- [Activity]
The answer is to be an exact copy of the lines below running from the line with "let k : Nat" down to the line with "(PySem.Int.neg_floordiv_neg_eq_iff_of_pos (by norm_num)).mp", both ends included, and nothing more.

---

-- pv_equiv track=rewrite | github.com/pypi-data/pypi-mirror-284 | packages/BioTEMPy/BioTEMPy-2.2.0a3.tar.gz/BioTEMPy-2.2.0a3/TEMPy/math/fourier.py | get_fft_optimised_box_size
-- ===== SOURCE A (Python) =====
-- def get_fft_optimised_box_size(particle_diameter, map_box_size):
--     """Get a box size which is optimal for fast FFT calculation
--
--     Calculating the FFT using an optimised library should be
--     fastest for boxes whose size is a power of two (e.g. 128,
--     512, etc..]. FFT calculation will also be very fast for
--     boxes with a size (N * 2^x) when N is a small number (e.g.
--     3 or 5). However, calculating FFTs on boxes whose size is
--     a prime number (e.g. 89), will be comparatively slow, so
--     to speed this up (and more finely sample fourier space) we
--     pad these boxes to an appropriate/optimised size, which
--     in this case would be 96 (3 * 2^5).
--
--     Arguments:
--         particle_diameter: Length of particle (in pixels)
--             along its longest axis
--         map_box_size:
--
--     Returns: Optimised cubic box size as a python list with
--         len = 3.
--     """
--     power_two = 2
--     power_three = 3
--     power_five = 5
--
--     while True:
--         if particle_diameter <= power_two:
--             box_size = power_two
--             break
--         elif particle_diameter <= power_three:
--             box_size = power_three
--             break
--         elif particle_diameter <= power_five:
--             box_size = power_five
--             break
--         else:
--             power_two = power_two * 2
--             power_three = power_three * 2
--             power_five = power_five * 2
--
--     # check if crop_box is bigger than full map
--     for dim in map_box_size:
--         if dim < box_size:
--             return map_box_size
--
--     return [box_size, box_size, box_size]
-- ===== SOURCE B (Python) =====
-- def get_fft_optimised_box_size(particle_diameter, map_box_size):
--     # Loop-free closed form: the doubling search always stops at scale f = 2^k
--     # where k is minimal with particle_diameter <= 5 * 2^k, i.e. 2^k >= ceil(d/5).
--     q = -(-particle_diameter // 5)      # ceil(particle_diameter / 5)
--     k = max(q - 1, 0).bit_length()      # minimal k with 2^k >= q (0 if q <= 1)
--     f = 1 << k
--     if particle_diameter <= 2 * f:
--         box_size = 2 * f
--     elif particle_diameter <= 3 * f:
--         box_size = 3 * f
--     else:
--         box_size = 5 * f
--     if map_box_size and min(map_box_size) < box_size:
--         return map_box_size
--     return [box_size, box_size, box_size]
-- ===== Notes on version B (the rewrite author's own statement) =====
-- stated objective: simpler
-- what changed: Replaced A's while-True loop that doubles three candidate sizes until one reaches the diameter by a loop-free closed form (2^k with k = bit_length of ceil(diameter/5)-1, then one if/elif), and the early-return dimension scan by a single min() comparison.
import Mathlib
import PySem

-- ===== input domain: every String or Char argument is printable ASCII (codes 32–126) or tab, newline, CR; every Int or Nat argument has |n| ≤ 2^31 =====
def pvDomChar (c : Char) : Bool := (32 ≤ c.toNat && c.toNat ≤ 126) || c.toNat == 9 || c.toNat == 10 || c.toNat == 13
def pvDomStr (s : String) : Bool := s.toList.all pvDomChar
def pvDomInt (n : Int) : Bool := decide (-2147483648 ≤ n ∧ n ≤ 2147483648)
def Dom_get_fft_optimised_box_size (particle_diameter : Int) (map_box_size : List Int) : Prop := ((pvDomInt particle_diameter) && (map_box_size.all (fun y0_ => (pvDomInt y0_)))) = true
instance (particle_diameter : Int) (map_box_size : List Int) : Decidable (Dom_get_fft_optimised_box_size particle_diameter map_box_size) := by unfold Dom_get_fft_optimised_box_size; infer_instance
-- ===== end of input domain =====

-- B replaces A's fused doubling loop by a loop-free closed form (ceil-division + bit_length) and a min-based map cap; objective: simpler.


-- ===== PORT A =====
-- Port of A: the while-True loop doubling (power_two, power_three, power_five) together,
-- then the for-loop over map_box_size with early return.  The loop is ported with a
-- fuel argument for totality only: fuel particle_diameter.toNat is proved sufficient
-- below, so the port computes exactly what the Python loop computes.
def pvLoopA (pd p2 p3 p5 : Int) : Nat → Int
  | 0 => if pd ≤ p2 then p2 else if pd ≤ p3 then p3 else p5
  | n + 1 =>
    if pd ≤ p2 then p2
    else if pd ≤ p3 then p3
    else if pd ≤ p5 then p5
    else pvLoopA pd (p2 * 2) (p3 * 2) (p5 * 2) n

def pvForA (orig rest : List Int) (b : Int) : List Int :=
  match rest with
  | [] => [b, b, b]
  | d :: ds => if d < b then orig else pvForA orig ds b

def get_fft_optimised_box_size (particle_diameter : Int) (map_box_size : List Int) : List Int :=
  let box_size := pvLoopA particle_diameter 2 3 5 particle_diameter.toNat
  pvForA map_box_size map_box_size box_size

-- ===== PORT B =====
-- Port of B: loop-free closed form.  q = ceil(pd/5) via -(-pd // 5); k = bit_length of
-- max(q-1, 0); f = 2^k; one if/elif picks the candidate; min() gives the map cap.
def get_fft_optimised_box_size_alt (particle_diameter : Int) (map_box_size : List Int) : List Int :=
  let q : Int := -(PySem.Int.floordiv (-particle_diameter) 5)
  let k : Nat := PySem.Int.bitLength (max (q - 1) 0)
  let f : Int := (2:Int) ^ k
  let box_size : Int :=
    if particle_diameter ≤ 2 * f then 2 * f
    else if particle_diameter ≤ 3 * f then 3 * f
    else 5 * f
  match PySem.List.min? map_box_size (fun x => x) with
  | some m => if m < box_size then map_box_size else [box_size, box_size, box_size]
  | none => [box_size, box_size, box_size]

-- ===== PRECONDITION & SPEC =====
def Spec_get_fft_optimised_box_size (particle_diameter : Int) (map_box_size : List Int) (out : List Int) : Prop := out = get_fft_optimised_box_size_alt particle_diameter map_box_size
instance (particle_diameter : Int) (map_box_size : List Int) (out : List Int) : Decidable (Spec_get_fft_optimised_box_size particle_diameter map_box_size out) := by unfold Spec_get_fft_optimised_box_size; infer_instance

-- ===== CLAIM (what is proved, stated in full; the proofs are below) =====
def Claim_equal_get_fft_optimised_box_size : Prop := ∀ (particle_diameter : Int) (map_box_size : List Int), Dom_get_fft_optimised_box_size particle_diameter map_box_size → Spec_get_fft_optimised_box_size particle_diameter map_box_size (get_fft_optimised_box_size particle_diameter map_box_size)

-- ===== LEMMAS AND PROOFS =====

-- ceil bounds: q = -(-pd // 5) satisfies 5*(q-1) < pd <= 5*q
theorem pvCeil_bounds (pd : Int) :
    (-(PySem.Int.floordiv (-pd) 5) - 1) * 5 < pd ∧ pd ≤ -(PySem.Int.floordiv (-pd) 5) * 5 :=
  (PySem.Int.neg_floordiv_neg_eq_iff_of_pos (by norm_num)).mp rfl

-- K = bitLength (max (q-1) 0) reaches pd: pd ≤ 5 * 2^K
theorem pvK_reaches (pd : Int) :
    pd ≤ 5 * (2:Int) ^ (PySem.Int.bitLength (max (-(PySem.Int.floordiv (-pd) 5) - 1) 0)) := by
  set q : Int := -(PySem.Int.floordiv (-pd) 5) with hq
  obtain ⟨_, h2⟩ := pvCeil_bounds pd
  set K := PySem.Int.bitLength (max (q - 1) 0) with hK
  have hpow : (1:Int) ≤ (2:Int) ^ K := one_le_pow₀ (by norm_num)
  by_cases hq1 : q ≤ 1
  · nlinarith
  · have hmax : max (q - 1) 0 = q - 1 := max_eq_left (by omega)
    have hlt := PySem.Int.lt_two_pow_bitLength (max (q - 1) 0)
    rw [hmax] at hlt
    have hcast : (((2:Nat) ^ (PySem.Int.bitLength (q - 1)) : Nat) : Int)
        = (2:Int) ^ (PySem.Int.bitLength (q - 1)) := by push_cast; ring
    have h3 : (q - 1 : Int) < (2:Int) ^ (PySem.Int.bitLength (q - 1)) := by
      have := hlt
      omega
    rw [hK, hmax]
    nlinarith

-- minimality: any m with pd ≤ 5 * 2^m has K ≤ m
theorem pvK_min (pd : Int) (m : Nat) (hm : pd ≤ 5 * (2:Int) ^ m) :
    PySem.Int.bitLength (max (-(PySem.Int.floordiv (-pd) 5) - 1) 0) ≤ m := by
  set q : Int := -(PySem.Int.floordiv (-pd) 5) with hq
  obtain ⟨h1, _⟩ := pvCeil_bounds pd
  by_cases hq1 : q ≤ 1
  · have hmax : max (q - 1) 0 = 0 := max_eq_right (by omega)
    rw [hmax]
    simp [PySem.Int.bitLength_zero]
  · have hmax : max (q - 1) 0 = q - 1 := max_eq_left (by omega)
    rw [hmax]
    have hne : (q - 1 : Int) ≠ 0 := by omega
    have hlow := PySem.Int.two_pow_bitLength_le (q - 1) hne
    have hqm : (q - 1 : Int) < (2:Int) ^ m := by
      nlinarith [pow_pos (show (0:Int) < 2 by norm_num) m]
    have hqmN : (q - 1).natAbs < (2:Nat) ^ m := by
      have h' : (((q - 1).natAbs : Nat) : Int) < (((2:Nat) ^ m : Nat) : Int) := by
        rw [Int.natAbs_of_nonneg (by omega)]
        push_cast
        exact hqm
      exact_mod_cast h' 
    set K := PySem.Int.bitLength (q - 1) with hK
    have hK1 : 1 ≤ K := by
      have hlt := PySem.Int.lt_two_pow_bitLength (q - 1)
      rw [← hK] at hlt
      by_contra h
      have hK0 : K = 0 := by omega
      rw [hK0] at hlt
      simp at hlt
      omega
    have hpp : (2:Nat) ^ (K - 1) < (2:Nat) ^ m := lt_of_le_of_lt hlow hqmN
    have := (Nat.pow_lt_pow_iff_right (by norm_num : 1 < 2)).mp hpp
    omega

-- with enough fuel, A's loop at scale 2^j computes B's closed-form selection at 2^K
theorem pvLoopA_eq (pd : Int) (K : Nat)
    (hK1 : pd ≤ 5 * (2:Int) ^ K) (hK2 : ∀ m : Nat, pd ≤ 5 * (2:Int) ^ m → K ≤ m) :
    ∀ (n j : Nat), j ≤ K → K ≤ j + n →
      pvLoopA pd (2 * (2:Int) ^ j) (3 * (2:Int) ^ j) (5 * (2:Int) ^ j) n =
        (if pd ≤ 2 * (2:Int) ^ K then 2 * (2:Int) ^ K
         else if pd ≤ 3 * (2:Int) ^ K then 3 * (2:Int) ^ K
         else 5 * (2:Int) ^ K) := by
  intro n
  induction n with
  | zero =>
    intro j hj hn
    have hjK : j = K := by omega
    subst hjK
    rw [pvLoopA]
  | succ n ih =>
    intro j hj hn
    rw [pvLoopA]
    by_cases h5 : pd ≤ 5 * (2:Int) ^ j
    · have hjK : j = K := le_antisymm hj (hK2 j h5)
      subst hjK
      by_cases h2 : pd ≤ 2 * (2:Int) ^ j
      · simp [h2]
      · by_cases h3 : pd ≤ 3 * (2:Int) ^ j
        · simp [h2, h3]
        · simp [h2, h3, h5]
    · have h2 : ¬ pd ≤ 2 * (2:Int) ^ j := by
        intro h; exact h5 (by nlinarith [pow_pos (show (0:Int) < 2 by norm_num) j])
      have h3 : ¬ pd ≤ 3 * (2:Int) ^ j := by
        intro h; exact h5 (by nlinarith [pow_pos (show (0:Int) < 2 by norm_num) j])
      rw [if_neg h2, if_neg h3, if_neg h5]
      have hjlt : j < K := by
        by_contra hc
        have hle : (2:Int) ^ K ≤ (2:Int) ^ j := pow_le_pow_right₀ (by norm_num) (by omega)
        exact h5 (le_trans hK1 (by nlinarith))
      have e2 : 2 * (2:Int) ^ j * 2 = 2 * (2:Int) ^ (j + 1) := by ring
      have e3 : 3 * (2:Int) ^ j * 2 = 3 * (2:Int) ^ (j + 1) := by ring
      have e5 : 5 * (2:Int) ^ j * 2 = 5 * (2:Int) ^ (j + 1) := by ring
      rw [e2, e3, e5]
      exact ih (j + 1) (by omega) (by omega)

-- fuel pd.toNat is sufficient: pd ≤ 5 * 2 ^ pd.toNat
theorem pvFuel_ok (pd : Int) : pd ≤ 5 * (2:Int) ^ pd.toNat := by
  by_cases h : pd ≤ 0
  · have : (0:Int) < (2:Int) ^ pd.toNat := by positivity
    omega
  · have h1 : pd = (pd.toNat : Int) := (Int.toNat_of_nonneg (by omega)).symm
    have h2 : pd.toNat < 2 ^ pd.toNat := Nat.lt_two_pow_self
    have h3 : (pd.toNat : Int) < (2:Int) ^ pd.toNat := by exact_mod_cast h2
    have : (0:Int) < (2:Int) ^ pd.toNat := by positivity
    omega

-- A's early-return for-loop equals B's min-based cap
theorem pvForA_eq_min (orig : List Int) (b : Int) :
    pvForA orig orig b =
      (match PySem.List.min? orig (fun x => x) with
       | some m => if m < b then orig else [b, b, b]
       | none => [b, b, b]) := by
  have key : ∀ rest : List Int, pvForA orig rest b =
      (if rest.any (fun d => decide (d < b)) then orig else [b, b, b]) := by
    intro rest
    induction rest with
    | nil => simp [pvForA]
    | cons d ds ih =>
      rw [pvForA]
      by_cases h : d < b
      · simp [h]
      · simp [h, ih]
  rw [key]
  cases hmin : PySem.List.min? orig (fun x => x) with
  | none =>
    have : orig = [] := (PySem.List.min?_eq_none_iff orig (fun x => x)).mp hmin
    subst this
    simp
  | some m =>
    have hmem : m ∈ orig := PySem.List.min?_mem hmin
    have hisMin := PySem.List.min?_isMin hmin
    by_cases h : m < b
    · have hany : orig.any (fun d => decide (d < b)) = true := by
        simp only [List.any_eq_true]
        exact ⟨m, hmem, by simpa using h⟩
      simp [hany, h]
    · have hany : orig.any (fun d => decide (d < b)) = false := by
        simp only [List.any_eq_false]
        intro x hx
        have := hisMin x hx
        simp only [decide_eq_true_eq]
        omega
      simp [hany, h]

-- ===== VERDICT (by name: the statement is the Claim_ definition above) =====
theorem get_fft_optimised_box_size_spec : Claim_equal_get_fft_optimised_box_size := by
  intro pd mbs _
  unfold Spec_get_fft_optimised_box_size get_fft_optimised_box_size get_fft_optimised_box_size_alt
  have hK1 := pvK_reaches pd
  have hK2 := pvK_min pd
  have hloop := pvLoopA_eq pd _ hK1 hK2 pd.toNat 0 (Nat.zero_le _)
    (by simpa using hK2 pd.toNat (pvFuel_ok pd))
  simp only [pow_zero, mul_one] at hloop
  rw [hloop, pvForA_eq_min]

---

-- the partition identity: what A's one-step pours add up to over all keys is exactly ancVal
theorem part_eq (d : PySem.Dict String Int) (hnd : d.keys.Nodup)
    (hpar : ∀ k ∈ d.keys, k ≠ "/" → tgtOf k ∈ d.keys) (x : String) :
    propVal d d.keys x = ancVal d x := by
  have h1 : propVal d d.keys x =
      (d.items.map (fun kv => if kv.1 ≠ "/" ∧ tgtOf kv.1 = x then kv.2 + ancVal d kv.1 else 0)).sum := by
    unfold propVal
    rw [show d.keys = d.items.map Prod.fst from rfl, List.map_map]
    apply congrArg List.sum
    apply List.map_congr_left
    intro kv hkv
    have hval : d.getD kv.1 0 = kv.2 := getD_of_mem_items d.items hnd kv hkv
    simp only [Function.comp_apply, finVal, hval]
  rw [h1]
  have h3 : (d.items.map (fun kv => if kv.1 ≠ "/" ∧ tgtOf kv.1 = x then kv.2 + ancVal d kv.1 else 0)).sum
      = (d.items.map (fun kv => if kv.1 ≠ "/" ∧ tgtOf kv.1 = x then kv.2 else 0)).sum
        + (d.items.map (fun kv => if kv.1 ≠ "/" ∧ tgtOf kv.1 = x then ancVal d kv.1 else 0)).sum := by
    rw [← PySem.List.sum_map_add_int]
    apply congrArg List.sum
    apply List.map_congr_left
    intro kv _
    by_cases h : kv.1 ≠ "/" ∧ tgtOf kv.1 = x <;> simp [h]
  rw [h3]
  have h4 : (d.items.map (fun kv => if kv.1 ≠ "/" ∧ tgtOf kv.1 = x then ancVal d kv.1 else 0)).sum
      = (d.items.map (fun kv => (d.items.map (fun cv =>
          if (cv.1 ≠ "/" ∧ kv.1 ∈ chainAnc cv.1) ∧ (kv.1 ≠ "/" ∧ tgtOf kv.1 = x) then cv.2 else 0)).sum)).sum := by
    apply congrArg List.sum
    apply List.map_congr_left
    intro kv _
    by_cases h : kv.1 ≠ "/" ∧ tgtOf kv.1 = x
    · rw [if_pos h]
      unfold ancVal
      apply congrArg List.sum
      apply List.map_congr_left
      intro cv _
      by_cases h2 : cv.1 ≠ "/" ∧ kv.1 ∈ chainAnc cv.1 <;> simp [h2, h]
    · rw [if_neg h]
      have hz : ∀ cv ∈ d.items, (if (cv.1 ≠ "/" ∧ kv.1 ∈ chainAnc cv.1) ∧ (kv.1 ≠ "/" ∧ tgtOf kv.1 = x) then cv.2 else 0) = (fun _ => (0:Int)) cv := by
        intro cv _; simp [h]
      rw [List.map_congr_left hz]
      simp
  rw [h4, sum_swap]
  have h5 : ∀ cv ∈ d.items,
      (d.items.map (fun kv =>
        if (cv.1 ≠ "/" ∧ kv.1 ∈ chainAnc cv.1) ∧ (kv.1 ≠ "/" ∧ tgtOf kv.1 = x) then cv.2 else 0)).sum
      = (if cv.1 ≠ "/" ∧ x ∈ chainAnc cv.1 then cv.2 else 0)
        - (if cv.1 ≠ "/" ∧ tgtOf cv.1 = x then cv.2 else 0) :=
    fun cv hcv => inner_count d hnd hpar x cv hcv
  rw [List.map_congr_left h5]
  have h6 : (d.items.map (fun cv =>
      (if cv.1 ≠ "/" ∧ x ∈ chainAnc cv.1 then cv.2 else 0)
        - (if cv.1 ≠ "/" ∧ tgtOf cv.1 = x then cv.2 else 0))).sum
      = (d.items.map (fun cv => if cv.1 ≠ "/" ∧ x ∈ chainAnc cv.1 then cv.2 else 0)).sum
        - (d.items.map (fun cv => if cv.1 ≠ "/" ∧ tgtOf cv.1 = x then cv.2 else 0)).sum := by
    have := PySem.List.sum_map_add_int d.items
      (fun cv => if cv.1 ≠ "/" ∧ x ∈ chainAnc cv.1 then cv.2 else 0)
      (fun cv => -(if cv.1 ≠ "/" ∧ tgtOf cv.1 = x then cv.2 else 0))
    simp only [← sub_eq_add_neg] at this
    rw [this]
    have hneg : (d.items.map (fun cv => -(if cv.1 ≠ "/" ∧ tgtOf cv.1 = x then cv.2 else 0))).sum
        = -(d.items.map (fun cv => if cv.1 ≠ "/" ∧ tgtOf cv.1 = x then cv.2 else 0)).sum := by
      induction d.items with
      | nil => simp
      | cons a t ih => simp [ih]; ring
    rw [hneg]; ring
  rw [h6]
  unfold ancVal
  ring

---

- [Result below]
  let k : Nat := PySem.Int.bitLength (max (q - 1) 0)
  let f : Int := (2:Int) ^ k
  let box_size : Int :=
    if particle_diameter ≤ 2 * f then 2 * f
    else if particle_diameter ≤ 3 * f then 3 * f
    else 5 * f
  match PySem.List.min? map_box_size (fun x => x) with
  | some m => if m < box_size then map_box_size else [box_size, box_size, box_size]
  | none => [box_size, box_size, box_size]

-- ===== PRECONDITION & SPEC =====
def Spec_get_fft_optimised_box_size (particle_diameter : Int) (map_box_size : List Int) (out : List Int) : Prop := out = get_fft_optimised_box_size_alt particle_diameter map_box_size
instance (particle_diameter : Int) (map_box_size : List Int) (out : List Int) : Decidable (Spec_get_fft_optimised_box_size particle_diameter map_box_size out) := by unfold Spec_get_fft_optimised_box_size; infer_instance

-- ===== CLAIM (what is proved, stated in full; the proofs are below) =====
def Claim_equal_get_fft_optimised_box_size : Prop := ∀ (particle_diameter : Int) (map_box_size : List Int), Dom_get_fft_optimised_box_size particle_diameter map_box_size → Spec_get_fft_optimised_box_size particle_diameter map_box_size (get_fft_optimised_box_size particle_diameter map_box_size)

-- ===== LEMMAS AND PROOFS =====

-- ceil bounds: q = -(-pd // 5) satisfies 5*(q-1) < pd <= 5*q
theorem pvCeil_bounds (pd : Int) :
    (-(PySem.Int.floordiv (-pd) 5) - 1) * 5 < pd ∧ pd ≤ -(PySem.Int.floordiv (-pd) 5) * 5 :=
  (PySem.Int.neg_floordiv_neg_eq_iff_of_pos (by norm_num)).mp rfl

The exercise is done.